Newsletter 12/2011 - Our South East Europe

Regional commitment to reforms leads to sustainable and inclusive growth

Smart, sustainable and inclusive economy is a major goal of the European Union’s (EU) Europe 2020 Strategy for the coming decade. In practical terms this means high level of employment, productivity and social cohesion.

Concretely, the Union has set five ambitious objectives – on employment, innovation, education, social inclusion and climate/energy – to be reached by 2020 by each member state that should adopt its own national targets in each of these areas.

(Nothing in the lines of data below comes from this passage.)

-- ===== LEMMAS AND PROOFS =====

-- the (procname, first timestamp) of each maximal run of consecutive equal-procname records
def runsB : List (Int × (List (String × String))) → List (String × Int)
  | [] => []
  | (t, d) :: rest =>
      let k := pnOf d
      (k, t) :: runsB (rest.dropWhile (fun x => pnOf x.2 == k))
termination_by l => l.length
decreasing_by
  simp only [List.length_cons]
  have := List.length_dropWhile_le (fun x => pnOf x.2 == pnOf d) rest
  omega

-- each element paired with its successor, the last with none
def adj {α : Type} : List α → List (α × Option α)
  | [] => []
  | a :: r => (a, r.head?) :: adj r

-- fold body over (run, next run): interval = [start] / [start, next start]
def updB (d : PySem.Dict String (List (List Int))) (p : (String × Int) × Option (String × Int)) :
    PySem.Dict String (List (List Int)) :=
  let interval : List Int :=
    match p.2 with
    | none => [p.1.2]
    | some nxt => [p.1.2, nxt.2]
  (d.setdefault p.1.1 []).modify p.1.1 [] (fun v => v ++ [interval])

-- common canonical form both ports are reduced to
def specF (fw : List (Int × (List (String × String)))) : List (String × List (List Int)) :=
  ((adj (runsB fw)).foldl updB PySem.Dict.empty).items

-- ---------- A-side ----------

-- the interval list A builds, expressed over the runs list
def attachRuns : List (String × Int) → List (String × List Int)
  | [] => []
  | [(n, t)] => [(n, [t])]
  | (n, t) :: (m, s) :: r => (n, [t, s]) :: attachRuns ((m, s) :: r)

-- A's reversed accumulator after consuming the rest of fw, starting from open interval (k, ts)
def revAttach : String → List Int → List (String × Int) → List (String × List Int)
  | k, ts, [] => [(k, ts)]
  | k, ts, (m, s) :: r => revAttach m [s] r ++ [(k, ts ++ [s])]

lemma foldl_stepA_same (l : List (Int × (List (String × String)))) (k : String) (ts : List Int)
    (rest : List (String × List Int)) (h : ∀ x ∈ l, pnOf x.2 = k) :
    l.foldl stepA ((k, ts) :: rest) = (k, ts) :: rest := by
  induction l with
  | nil => rfl
  | cons y l ih =>
      have hy : pnOf y.2 = k := h y (List.mem_cons_self ..)
      have : stepA ((k, ts) :: rest) y = (k, ts) :: rest := by
        simp [stepA, hy]
      rw [List.foldl_cons, this]
      exact ih (fun x hx => h x (List.mem_cons_of_mem _ hx))

lemma foldl_stepA_eq_revAttach (fw : List (Int × (List (String × String)))) :
    ∀ (k : String) (ts : List Int) (rest : List (String × List Int)),
    fw.foldl stepA ((k, ts) :: rest) =
      revAttach k ts (runsB (fw.dropWhile (fun x => pnOf x.2 == k))) ++ rest := by
  induction hn : fw.length using Nat.strong_induction_on generalizing fw with
  | _ n IH => ?_
  subst hn
  intro k ts rest
  have hsplit : fw = fw.takeWhile (fun x => pnOf x.2 == k) ++ fw.dropWhile (fun x => pnOf x.2 == k) :=
    (List.takeWhile_append_dropWhile).symm
  conv_lhs => rw [hsplit]
  rw [List.foldl_append]
  rw [foldl_stepA_same _ k ts rest
    (fun x hx => by simpa using (List.mem_takeWhile_imp hx))]
  cases hdw : fw.dropWhile (fun x => pnOf x.2 == k) with
  | nil => simp [runsB, revAttach]
  | cons y tl =>
      have hy : pnOf y.2 ≠ k := by
        have := List.head?_dropWhile_not (fun x => pnOf x.2 == k) fw
        rw [hdw] at this
        simpa using this
      have hstep : stepA ((k, ts) :: rest) y =
          (pnOf y.2, [y.1]) :: (k, ts ++ [y.1]) :: rest := by
        simp [stepA, Ne.symm hy]
      have hlen : tl.length < fw.length := by
        have h1 := List.length_dropWhile_le (fun x => pnOf x.2 == k) fw
        rw [hdw] at h1
        simp at h1
        omega
      rw [List.foldl_cons, hstep, IH tl.length hlen tl rfl (pnOf y.2) [y.1] ((k, ts ++ [y.1]) :: rest)]
      rw [runsB]
      simp [revAttach]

The objectives will be followed by concrete actions at EU and national levels to underpin the strategy.[1]

In a changing and challenging environment delivery on these priorities in the years towards 2020 will be a demanding task for EU member states; for the countries in South East Europe (SEE) hoping to join the Union soon, the convergence with Europe 2020 will require a massive undertaking by governments, private sector and citizens.

“Luckily, the introduction of Europe 2020 strategy coincides with a considerable shift in thinking on economic growth in SEE. After relatively high rates of growth in the previous ten years generated by a surge in consumption, escalation of credit potential and influx of foreign capital, majority of countries from the region are now faced with a downturn of economic activity, growing unemployment and new challenges of convergence with EU”, says Vesna Arsic, State Secretary at the Serbian Ministry of Economy and Co-Chair of the South Eastern Europe Investment Committee.

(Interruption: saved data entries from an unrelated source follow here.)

theorem pvInit_spec (nums : List Int) (hn : 2 ≤ nums.length) :
    pvWF (pvInitA nums).1 (List.zipWith (fun a b => b - a) nums (nums.drop 1)) ∧
      (pvInitA nums).2.Perm (PySem.List.pyRange 1
        (((List.zipWith (fun a b => b - a) nums (nums.drop 1)).length : Int) + 1) 1) ∧
      (pvInitA nums).2.headD 0 =
        ((pvArgmax (List.zipWith (fun a b => b - a) nums (nums.drop 1))).2 : Int) + 1 := by
  obtain ⟨h1, h2, h3⟩ := pvInit_aux nums (nums.length - 1) (by omega)
  have hdl : (List.zipWith (fun a b => b - a) nums (nums.drop 1)).length = nums.length - 1 := by
    simp
  have e : (nums.length - 1 + 1 : Nat) = nums.length := by omega
  rw [e] at h1 h2 h3
  have ht : (List.zipWith (fun a b => b - a) nums (nums.drop 1)).take (nums.length - 1) =
      List.zipWith (fun a b => b - a) nums (nums.drop 1) := by
    apply List.take_of_length_le
    omega
  rw [ht] at h1 h3
  refine ⟨h1, ?_, h3 (by omega)⟩
  rw [show ((((List.zipWith (fun a b => b - a) nums (nums.drop 1)).length) : Int)) =
      (((nums.length - 1 : Nat)) : Int) from by rw [hdl]]
  exact h2

-- ===== VERDICT (by name: the statement is the Claim_ definition above) =====
theorem onegroup_spec : Claim_equal_onegroup := by
  intro nums k _hdom hpre
  unfold Spec_onegroup onegroup onegroup_alt
  have hn : 2 ≤ nums.length := hpre
  obtain ⟨hwf, hperm, hhead⟩ := pvInit_spec nums hn
  have hdlen : (List.zipWith (fun a b => b - a) nums (nums.drop 1)).length = nums.length - 1 := by
    simp
  have hd : List.zipWith (fun a b => b - a) nums (nums.drop 1) ≠ [] := by
    intro hcon
    rw [hcon] at hdlen
    simp at hdlen
    omega
  exact pvLoop_eq k.toNat (pvInitA nums).1 (pvInitA nums).2 _ hwf hperm hd hhead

 “Comparative advantages of these countries, such as relatively cheap but qualified labour, readily available energy and other resources, low taxes, and favourable geographic location, are not enough for achieving sustainable growth and investment-driven knowledge economy that is so much needed.”

Arsic has a vision of future growth in the region that involves increase of exports, private investments and competitiveness.

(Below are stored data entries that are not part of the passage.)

-- pv_equiv track=rewrite | github.com/smileformylove/frame_glasses | examples/command_summary.py | summarize_pytest_output
-- ===== SOURCE A (Python) =====
-- from typing import Literal
--
-- Locale = Literal['en', 'zh']
--
-- def clean_text(text: str) -> str:
--     return " ".join(text.strip().split())
--
-- def is_dry_run(text: str) -> bool:
--     return clean_text(text).startswith("DRY RUN:")
--
-- def summarize_pytest_output(output: str, return_code: int, locale: Locale = 'en') -> str:
--     if is_dry_run(output):
--         return clean_text(output)
--     text = clean_text(output)
--     line = next((line.strip() for line in output.splitlines() if "failed" in line.lower() and "passed" in line.lower()), None)
--     if line:
--         return clean_text(line) if locale == 'en' else clean_text(line.replace('failed', '失败').replace('passed', '通过').replace('warnings', '警告'))
--     failed_case = next((line.strip() for line in output.splitlines() if line.startswith("FAILED ")), None)
--     if failed_case:
--         return clean_text(failed_case) if locale == 'en' else f"测试失败：{clean_text(failed_case[7:])}"
--     passed_case = next((line.strip() for line in output.splitlines() if "passed" in line.lower()), None)
--     if passed_case:
--         return clean_text(passed_case) if locale == 'en' else clean_text(passed_case.replace('passed', '通过'))
--     if return_code == 0:
--         return 'tests passed' if locale == 'en' else '测试通过'
--     return clean_text(text[:160] or (f'tests failed ({return_code})' if locale == 'en' else f'测试失败（{return_code}）'))
-- ===== SOURCE B (Python) =====
-- def clean_text(text: str) -> str:
--     return " ".join(text.strip().split())
--
-- def is_dry_run(text: str) -> bool:
--     return clean_text(text).startswith("DRY RUN:")
--
-- def _rank(line: str):
--     # classify a line: 0 = combo, 1 = FAILED-case, 2 = passed-case, None = irrelevant
--     low = line.lower()
--     if "failed" in low and "passed" in low:
--         return 0
--     if line.startswith("FAILED "):
--         return 1
--     if "passed" in low:
--         return 2
--     return None
--
-- def _format(rank: int, line: str, locale: str) -> str:
--     if locale == 'en':
--         return clean_text(line)
--     if rank == 0:
--         return clean_text(line.replace('failed', '失败').replace('passed', '通过').replace('warnings', '警告'))
--     if rank == 1:
--         return f"测试失败：{clean_text(line[7:])}"
--     return clean_text(line.replace('passed', '通过'))
--
-- def _fallback(output: str, return_code: int, locale: str) -> str:
--     if return_code == 0:
--         return 'tests passed' if locale == 'en' else '测试通过'
--     text = clean_text(output)
--     return clean_text(text[:160] or (f'tests failed ({return_code})' if locale == 'en' else f'测试失败（{return_code}）'))
--
-- def summarize_pytest_output(output: str, return_code: int, locale: str = 'en') -> str:
--     if is_dry_run(output):
--         return clean_text(output)
--     # single pass: keep the best-ranked line, earliest on ties (0 beats 1 beats 2)
--     best = None
--     for line in output.splitlines():
--         r = _rank(line)
--         if r is not None and (best is None or r < best[0]):
--             best = (r, line.strip())
--     if best is not None:
--         return _format(best[0], best[1], locale)
--     return _fallback(output, return_code, locale)
-- ===== Notes on version B (the rewrite author's own statement) =====
-- stated objective: alternative
-- what changed: Replaces A's three separate next(...) scans over output.splitlines() with a single pass keeping one best (rank, line) pair — rank 0 combo, 1 FAILED, 2 passed, earliest line wins ties — then a rank-driven formatter and a fallback helper.
import Mathlib
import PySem

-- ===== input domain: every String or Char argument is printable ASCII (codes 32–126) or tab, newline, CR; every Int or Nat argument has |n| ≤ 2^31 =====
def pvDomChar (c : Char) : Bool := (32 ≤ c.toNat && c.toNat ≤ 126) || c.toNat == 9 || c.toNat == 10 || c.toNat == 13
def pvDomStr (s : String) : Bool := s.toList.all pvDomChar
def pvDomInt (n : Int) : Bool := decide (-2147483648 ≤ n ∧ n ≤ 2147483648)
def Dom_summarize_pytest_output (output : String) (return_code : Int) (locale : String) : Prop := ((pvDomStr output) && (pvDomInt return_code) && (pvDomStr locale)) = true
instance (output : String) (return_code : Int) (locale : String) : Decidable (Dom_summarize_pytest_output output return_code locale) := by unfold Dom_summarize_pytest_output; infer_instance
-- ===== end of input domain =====

-- B replaces A's three separate next(...) scans with a single pass keeping one best (rank, line) pair
-- (rank 0 combo / 1 FAILED / 2 passed, earliest wins ties) plus a rank-driven formatter (objective: alternative decomposition).


-- shared module helpers (identical source in Source A and Source B)
def pvCleanText (text : String) : String :=
  PySem.Str.join " " (PySem.Str.split₀ (PySem.Str.strip text))

def pvIsDryRun (text : String) : Bool :=
  PySem.Str.startswith (pvCleanText text) "DRY RUN:"

-- ===== PORT A =====
def pvComboP (l : String) : Bool :=
  PySem.Str.isIn "failed" (PySem.Str.lower l) && PySem.Str.isIn "passed" (PySem.Str.lower l)
def pvFailedP (l : String) : Bool := PySem.Str.startswith l "FAILED "
def pvPassedP (l : String) : Bool := PySem.Str.isIn "passed" (PySem.Str.lower l)

def summarize_pytest_output (output : String) (return_code : Int) (locale : String) : String :=
  if pvIsDryRun output then pvCleanText output
  else
    let text := pvCleanText output
    match ((PySem.Str.splitlines output).find? pvComboP).map PySem.Str.strip with
    | some line =>
        if locale = "en" then pvCleanText line
        else pvCleanText (PySem.Str.replace (PySem.Str.replace (PySem.Str.replace line "failed" "失败") "passed" "通过") "warnings" "警告")
    | none =>
      match ((PySem.Str.splitlines output).find? pvFailedP).map PySem.Str.strip with
      | some failed_case =>
          if locale = "en" then pvCleanText failed_case
          else "测试失败：" ++ pvCleanText (PySem.Str.slice failed_case (some 7) none)
      | none =>
        match ((PySem.Str.splitlines output).find? pvPassedP).map PySem.Str.strip with
        | some passed_case =>
            if locale = "en" then pvCleanText passed_case
            else pvCleanText (PySem.Str.replace passed_case "passed" "通过")
        | none =>
          if return_code = 0 then (if locale = "en" then "tests passed" else "测试通过")
          else
            let t := PySem.Str.slice text none (some 160)
            pvCleanText (if t = "" then
                (if locale = "en" then "tests failed (" ++ PySem.Int.toStr return_code ++ ")"
                 else "测试失败（" ++ PySem.Int.toStr return_code ++ "）")
              else t)

-- ===== PORT B =====
-- classify a line: 0 = combo, 1 = FAILED-case, 2 = passed-case, none = irrelevant
def pvRank? (line : String) : Option Nat :=
  if PySem.Str.isIn "failed" (PySem.Str.lower line) && PySem.Str.isIn "passed" (PySem.Str.lower line) then some 0
  else if PySem.Str.startswith line "FAILED " then some 1
  else if PySem.Str.isIn "passed" (PySem.Str.lower line) then some 2
  else none

-- keep the best-ranked line, earliest on ties
def pvBestStep (best : Option (Nat × String)) (line : String) : Option (Nat × String) :=
  match pvRank? line with
  | none => best
  | some r =>
    match best with
    | none => some (r, PySem.Str.strip line)
    | some (rb, lb) => if r < rb then some (r, PySem.Str.strip line) else some (rb, lb)

def pvFormat (rank : Nat) (line : String) (locale : String) : String :=
  if locale = "en" then pvCleanText line
  else if rank = 0 then
    pvCleanText (PySem.Str.replace (PySem.Str.replace (PySem.Str.replace line "failed" "失败") "passed" "通过") "warnings" "警告")
  else if rank = 1 then
    "测试失败：" ++ pvCleanText (PySem.Str.slice line (some 7) none)
  else pvCleanText (PySem.Str.replace line "passed" "通过")

def pvFallback (output : String) (return_code : Int) (locale : String) : String :=
  if return_code = 0 then (if locale = "en" then "tests passed" else "测试通过")
  else
    let text := pvCleanText output
    let t := PySem.Str.slice text none (some 160)
    pvCleanText (if t = "" then
        (if locale = "en" then "tests failed (" ++ PySem.Int.toStr return_code ++ ")"
         else "测试失败（" ++ PySem.Int.toStr return_code ++ "）")
      else t)

def summarize_pytest_output_alt (output : String) (return_code : Int) (locale : String) : String :=
  if pvIsDryRun output then pvCleanText output
  else
    match (PySem.Str.splitlines output).foldl pvBestStep none with
    | some (r, l) => pvFormat r l locale
    | none => pvFallback output return_code locale

-- ===== PRECONDITION & SPEC =====
def Spec_summarize_pytest_output (output : String) (return_code : Int) (locale : String) (out : String) : Prop := out = summarize_pytest_output_alt output return_code locale
instance (output : String) (return_code : Int) (locale : String) (out : String) : Decidable (Spec_summarize_pytest_output output return_code locale out) := by unfold Spec_summarize_pytest_output; infer_instance

-- ===== CLAIM (what is proved, stated in full; the proofs are below) =====
def Claim_equal_summarize_pytest_output : Prop := ∀ (output : String) (return_code : Int) (locale : String), Dom_summarize_pytest_output output return_code locale → Spec_summarize_pytest_output output return_code locale (summarize_pytest_output output return_code locale)

-- ===== LEMMAS AND PROOFS =====

-- proof-side helpers: A's cascade of finds as one ranked value, and the "best" merge
def pvPure (lines : List String) : Option (Nat × String) :=
  match (lines.find? pvComboP).map PySem.Str.strip with
  | some l => some (0, l)
  | none =>
    match (lines.find? pvFailedP).map PySem.Str.strip with
    | some l => some (1, l)
    | none =>
      match (lines.find? pvPassedP).map PySem.Str.strip with
      | some l => some (2, l)
      | none => none

def pvCombine (b p : Option (Nat × String)) : Option (Nat × String) :=
  match p with
  | none => b
  | some (rp, lp) =>
    match b with
    | none => some (rp, lp)
    | some (rb, lb) => if rp < rb then some (rp, lp) else some (rb, lb)

theorem pvRank?_eq (line : String) :
    pvRank? line = if pvComboP line then some 0 else if pvFailedP line then some 1
                   else if pvPassedP line then some 2 else none := rfl

theorem pvStep_eq_combine (b : Option (Nat × String)) (line : String) :
    pvBestStep b line = pvCombine b ((pvRank? line).map (fun r => (r, PySem.Str.strip line))) := by
  unfold pvBestStep pvCombine
  cases pvRank? line <;> cases b <;> simp

theorem pvCombine_assoc (a b c : Option (Nat × String)) :
    pvCombine (pvCombine a b) c = pvCombine a (pvCombine b c) := by
  rcases a with _ | ⟨ra, la⟩ <;> rcases b with _ | ⟨rb, lb⟩ <;> rcases c with _ | ⟨rc, lc⟩
  case some.some.some =>
    by_cases h1 : rb < ra <;> by_cases h2 : rc < rb <;>
      simp only [pvCombine, h1, h2, if_pos, if_neg, not_false_iff] <;>
        split_ifs <;> first | rfl | omega
  all_goals try rfl
  all_goals simp only [pvCombine.eq_def]
  all_goals repeat' split
  all_goals first | rfl | omega

theorem pvPure_cons (hd : String) (tl : List String) :
    pvPure (hd :: tl) =
      pvCombine ((pvRank? hd).map (fun r => (r, PySem.Str.strip hd))) (pvPure tl) := by
  unfold pvPure
  rw [pvRank?_eq]
  cases h1 : pvComboP hd <;> cases h2 : pvFailedP hd <;> cases h3 : pvPassedP hd <;>
    simp only [List.find?_cons, h1, h2, h3, if_true, if_false,
      Bool.false_eq_true, Option.map_some, Option.map_none] <;>
    rcases hc : List.find? pvComboP tl with _ | l1 <;>
      rcases hf : List.find? pvFailedP tl with _ | l2 <;>
        rcases hp : List.find? pvPassedP tl with _ | l3 <;>
          simp [pvCombine]

theorem pvFoldl_best (lines : List String) (b : Option (Nat × String)) :
    lines.foldl pvBestStep b = pvCombine b (pvPure lines) := by
  induction lines generalizing b with
  | nil => simp [pvPure, pvCombine]
  | cons hd tl ih =>
    rw [List.foldl_cons, ih, pvStep_eq_combine, pvCombine_assoc, ← pvPure_cons]

-- ===== VERDICT (by name: the statement is the Claim_ definition above) =====
theorem summarize_pytest_output_spec : Claim_equal_summarize_pytest_output := by
  intro output return_code locale _
  unfold Spec_summarize_pytest_output summarize_pytest_output summarize_pytest_output_alt
  rw [pvFoldl_best]
  unfold pvPure pvCombine pvFormat pvFallback
  rcases hc : ((PySem.Str.splitlines output).find? pvComboP).map PySem.Str.strip with _ | l1 <;>
    rcases hf : ((PySem.Str.splitlines output).find? pvFailedP).map PySem.Str.strip with _ | l2 <;>
      rcases hp : ((PySem.Str.splitlines output).find? pvPassedP).map PySem.Str.strip with _ | l3 <;>
        simp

“However, with the current level of exports at around 25% of gross domestic product (GDP), private investments under 20% of GDP and the level of competitiveness far behind even the least competitive EU members, the current situation in Serbia, fairly representative of the whole region, illustrates the immensity of the task ahead.”

“Preconditions for such growth are primarily in business environment able to attract export-oriented investors, completion of restructuring, modernisation and privatisation of remaining portions of companies, especially in public sectors, so they could become competitive and more innovative.” 

Alan Paic, Acting Head of Investment Compact for SEE at the Organisation for Economic Co-operation and Development (OECD) says that even though the three pillars of Europe 2020 strategy (smart, sustainable and inclusive growth) are most certainly relevant for SEE, the specific context and different needs suggest the need for some customization.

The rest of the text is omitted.